L’annonce officielle glissée dans le blog du projet explique que le rythme actuel épuise l’équipe et bride l’innovation.
Un virage rare pour une distribution Linux aussi installée, qui oblige à se demander ce que ce chambardement change concrètement pour nous.
Sommaire
Linux Mint bouscule son release cycle : pourquoi casser la routine ?
Aujourd’hui, deux ISO par an plus la variante LMDE, ça fait beaucoup d’emballages pour un même système d’exploitation. Clément Lefebvre confie que la préparation d’une nouvelle version prend désormais plus de temps que la création de vraies fonctionnalités. Je ne compte plus les nuits où l’équipe packagait en urgence des correctifs pendant que la communauté hurlait sur les forums : la mécanique grinçait, il fallait huiler ou ralentir.
Le plan, posé sur la table lors de la planification de janvier 2026, vise un cycle annualisé, voire « quand c’est prêt ». On parle donc de moins d’ISO, mais de builds intermédiaires poussés via le gestionnaire de mise à jour pour garder les machines fraîches. Le pari : libérer du temps pour polir Cinnamon, nettoyer les scripts maison et, soyons honnêtes, réduire le burn-out côté dev. Oui, c’est un peu la philosophie Arch sans le saut dans le vide.

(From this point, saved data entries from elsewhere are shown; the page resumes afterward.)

-- pv_equiv track=rewrite | github.com/angeolson/Capstone | EDA.py | versesRhymeTransform
-- ===== SOURCE A (Python) =====
-- def versesRhymeTransform(verses_transformed):
--     '''
--     splits a verse line by line while removing excess space, punctuation, for use in determining rhyme structure
--     :param verses_transformed: 'verses_transformed' column of dataframe
--     :return: song split line by line, not by verses.
--     '''
--     typedict = {'verse': '<VERSE>',
--                 'chorus': '<CHORUS>',
--                 'pre chorus': '<PRECHORUS>',
--                 'bridge': '<BRIDGE>',
--                 'outro': '<OUTRO>',
--                 'intro': '<INTRO>',
--                 'refrain': '<REFRAIN>',
--                 'hook': '<HOOK>',
--                 'post chorus': '<POSTCHORUS>',
--                 'other': '<OTHER>'
--                 }
--     punctuation_spaces = ['(', '[', '.', '(', ')', '!', '?', ',', ':', ';', '/', '-', ']', ')', ' ', '']
--     result = [item for item in verses_transformed if item not in typedict.values()]
--     result = split_list([item for item in result if item not in punctuation_spaces],'<NEWLINE>')
--     return result
--
-- def split_list(input_list,seperator):
--     '''
--     taken from https://stackoverflow.com/questions/30538436/how-to-to-split-a-list-at-a-certain-value
--     :param input_list:
--     :param seperator:
--     :return:
--     '''
--     outer = []
--     inner = []
--     for elem in input_list:
--         if elem == seperator:
--             if inner:
--                 outer.append(inner)
--             inner = []
--         else:
--             inner.append(elem)
--     if inner:
--         outer.append(inner)
--     return outer
-- ===== SOURCE B (Python) =====
-- def versesRhymeTransform(verses_transformed):
--     '''
--     splits a verse line by line while removing excess space, punctuation, for use in determining rhyme structure
--     :param verses_transformed: 'verses_transformed' column of dataframe
--     :return: song split line by line, not by verses.
--     '''
--     skip = {'<VERSE>', '<CHORUS>', '<PRECHORUS>', '<BRIDGE>', '<OUTRO>',
--             '<INTRO>', '<REFRAIN>', '<HOOK>', '<POSTCHORUS>', '<OTHER>',
--             '(', '[', '.', ')', '!', '?', ',', ':', ';', '/', '-', ']', ' ', ''}
--     outer = []
--     group = []
--     for item in verses_transformed:
--         if item in skip:
--             continue
--         if item == '<NEWLINE>':
--             if group:
--                 outer.append(group)
--                 group = []
--         else:
--             group.append(item)
--     if group:
--         outer.append(group)
--     return outer
-- ===== Notes on version B (the rewrite author's own statement) =====
-- stated objective: simpler
-- what changed: Replaced two filtering comprehensions plus a separate split_list helper (three passes over the data) with one fused loop that skips marker/punctuation tokens (kept in a set) and splits on '<NEWLINE>' while maintaining the current group.
import Mathlib
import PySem

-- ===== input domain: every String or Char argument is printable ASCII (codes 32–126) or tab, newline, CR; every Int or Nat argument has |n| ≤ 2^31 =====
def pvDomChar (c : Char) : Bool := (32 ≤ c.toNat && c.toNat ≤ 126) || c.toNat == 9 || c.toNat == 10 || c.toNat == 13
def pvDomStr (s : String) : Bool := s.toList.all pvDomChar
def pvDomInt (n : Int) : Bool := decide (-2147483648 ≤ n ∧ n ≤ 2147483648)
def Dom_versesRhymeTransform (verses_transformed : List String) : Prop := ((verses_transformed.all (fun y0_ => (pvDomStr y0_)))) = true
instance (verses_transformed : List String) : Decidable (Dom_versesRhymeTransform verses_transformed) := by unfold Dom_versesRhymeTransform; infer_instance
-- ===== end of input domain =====

-- B fuses A's two filtering comprehensions and the split_list helper into one pass; objective: simpler.

-- ===== PORT A =====
def pvTypedictValues : List String :=
  ["<VERSE>", "<CHORUS>", "<PRECHORUS>", "<BRIDGE>", "<OUTRO>",
   "<INTRO>", "<REFRAIN>", "<HOOK>", "<POSTCHORUS>", "<OTHER>"]

def pvPunctuationSpaces : List String :=
  ["(", "[", ".", "(", ")", "!", "?", ",", ":", ";", "/", "-", "]", ")", " ", ""]

-- port of the Python helper split_list: a fold over (outer, inner), then a final flush
def splitList (input_list : List String) (seperator : String) : List (List String) :=
  let st := input_list.foldl
    (fun (acc : List (List String) × List String) elem =>
      if elem == seperator then
        (if acc.2 ≠ [] then acc.1 ++ [acc.2] else acc.1, [])
      else
        (acc.1, acc.2 ++ [elem]))
    ([], [])
  if st.2 ≠ [] then st.1 ++ [st.2] else st.1

def versesRhymeTransform (verses_transformed : List String) : List (List String) :=
  let result := verses_transformed.filter (fun item => !(pvTypedictValues.contains item))
  splitList (result.filter (fun item => !(pvPunctuationSpaces.contains item))) "<NEWLINE>"

-- ===== PORT B =====
def pvSkipSet : List String :=
  ["<VERSE>", "<CHORUS>", "<PRECHORUS>", "<BRIDGE>", "<OUTRO>",
   "<INTRO>", "<REFRAIN>", "<HOOK>", "<POSTCHORUS>", "<OTHER>",
   "(", "[", ".", ")", "!", "?", ",", ":", ";", "/", "-", "]", " ", ""]

-- one fused pass: `group` is the current line being built
def vrtGo : List String → List String → List (List String)
  | [], group => if group ≠ [] then [group] else []
  | item :: rest, group =>
    if pvSkipSet.contains item then vrtGo rest group
    else if item == "<NEWLINE>" then
      (if group ≠ [] then group :: vrtGo rest [] else vrtGo rest [])
    else vrtGo rest (group ++ [item])

def versesRhymeTransform_alt (verses_transformed : List String) : List (List String) :=
  vrtGo verses_transformed []

-- ===== PRECONDITION & SPEC =====
def Spec_versesRhymeTransform (verses_transformed : List String) (out : List (List String)) : Prop := out = versesRhymeTransform_alt verses_transformed
instance (verses_transformed : List String) (out : List (List String)) : Decidable (Spec_versesRhymeTransform verses_transformed out) := by unfold Spec_versesRhymeTransform; infer_instance

-- ===== CLAIM (what is proved, stated in full; the proofs are below) =====
def Claim_equal_versesRhymeTransform : Prop := ∀ (verses_transformed : List String), Dom_versesRhymeTransform verses_transformed → Spec_versesRhymeTransform verses_transformed (versesRhymeTransform verses_transformed)

-- ===== LEMMAS AND PROOFS =====

-- proof-only helpers naming the pieces of A's computation
def vrtKeepA (xs : List String) : List String :=
  (xs.filter (fun item => !(pvTypedictValues.contains item))).filter
    (fun item => !(pvPunctuationSpaces.contains item))

def vrtStepA (acc : List (List String) × List String) (elem : String) :
    List (List String) × List String :=
  if elem == "<NEWLINE>" then
    (if acc.2 ≠ [] then acc.1 ++ [acc.2] else acc.1, [])
  else
    (acc.1, acc.2 ++ [elem])

def vrtFinish (st : List (List String) × List String) : List (List String) :=
  if st.2 ≠ [] then st.1 ++ [st.2] else st.1

theorem vrt_skip_iff (x : String) :
    x ∈ pvSkipSet ↔ x ∈ pvTypedictValues ∨ x ∈ pvPunctuationSpaces := by
  simp only [pvSkipSet, pvTypedictValues, pvPunctuationSpaces, List.mem_cons,
    List.not_mem_nil, or_false]
  tauto

theorem vrt_keepA_cons_skip (x : String) (rest : List String) (h : x ∈ pvSkipSet) :
    vrtKeepA (x :: rest) = vrtKeepA rest := by
  rcases (vrt_skip_iff x).mp h with h1 | h1
  · simp [vrtKeepA, h1]
  · by_cases h2 : x ∈ pvTypedictValues <;> simp [vrtKeepA, h1, h2]

theorem vrt_keepA_cons_keep (x : String) (rest : List String) (h : x ∉ pvSkipSet) :
    vrtKeepA (x :: rest) = x :: vrtKeepA rest := by
  have ht : x ∉ pvTypedictValues := fun hh => h ((vrt_skip_iff x).mpr (Or.inl hh))
  have hp : x ∉ pvPunctuationSpaces := fun hh => h ((vrt_skip_iff x).mpr (Or.inr hh))
  simp [vrtKeepA, ht, hp]

theorem vrt_main (xs : List String) (outer : List (List String)) (group : List String) :
    vrtFinish (List.foldl vrtStepA (outer, group) (vrtKeepA xs)) = outer ++ vrtGo xs group := by
  induction xs generalizing outer group with
  | nil =>
    simp only [vrtKeepA, List.filter_nil, List.foldl_nil, vrtGo, vrtFinish]
    split <;> simp
  | cons x rest ih =>
    by_cases hskip : x ∈ pvSkipSet
    · rw [vrt_keepA_cons_skip x rest hskip, ih,
        show vrtGo (x :: rest) group = vrtGo rest group by simp [vrtGo, hskip]]
    · rw [vrt_keepA_cons_keep x rest hskip, List.foldl_cons]
      by_cases hnl : x = "<NEWLINE>"
      · subst hnl
        by_cases hg : group = []
        · subst hg
          rw [show vrtStepA (outer, ([] : List String)) "<NEWLINE>" = (outer, []) by
              simp [vrtStepA], ih,
            show vrtGo ("<NEWLINE>" :: rest) [] = vrtGo rest [] by simp [vrtGo, hskip]]
        · rw [show vrtStepA (outer, group) "<NEWLINE>" = (outer ++ [group], []) by
              simp [vrtStepA, hg], ih,
            show vrtGo ("<NEWLINE>" :: rest) group = group :: vrtGo rest [] by
              simp [vrtGo, hskip, hg]]
          simp
      · rw [show vrtStepA (outer, group) x = (outer, group ++ [x]) by
            simp [vrtStepA, hnl], ih,
          show vrtGo (x :: rest) group = vrtGo rest (group ++ [x]) by
            simp [vrtGo, hskip, hnl]]

-- ===== VERDICT (by name: the statement is the Claim_ definition above) =====
theorem versesRhymeTransform_spec : Claim_equal_versesRhymeTransform := by
  intro xs _
  show versesRhymeTransform xs = versesRhymeTransform_alt xs
  have h : versesRhymeTransform xs = vrtFinish (List.foldl vrtStepA ([], []) (vrtKeepA xs)) := rfl
  rw [h, vrt_main xs [] []]
  rfl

Conséquences immédiates pour les utilisateurs exigeants
Pas de panique : la 22.3 « Zena », sortie mi-janvier, reste supportée jusqu’en 2029 grâce à Ubuntu 24.04.3 LTS et son noyau 6.14. La prochaine grosse révision montera sur Ubuntu 26.04 LTS ; on passera donc directement d’un socle béton à un autre, sans mouture de transition tous les six mois. Les adeptes du « install-and-forget » applaudissent, ceux qui comptaient flasher deux fois par an leur SSD pour le fun râlent déjà.
Un futur LTS + rolling interne : le meilleur des deux mondes ?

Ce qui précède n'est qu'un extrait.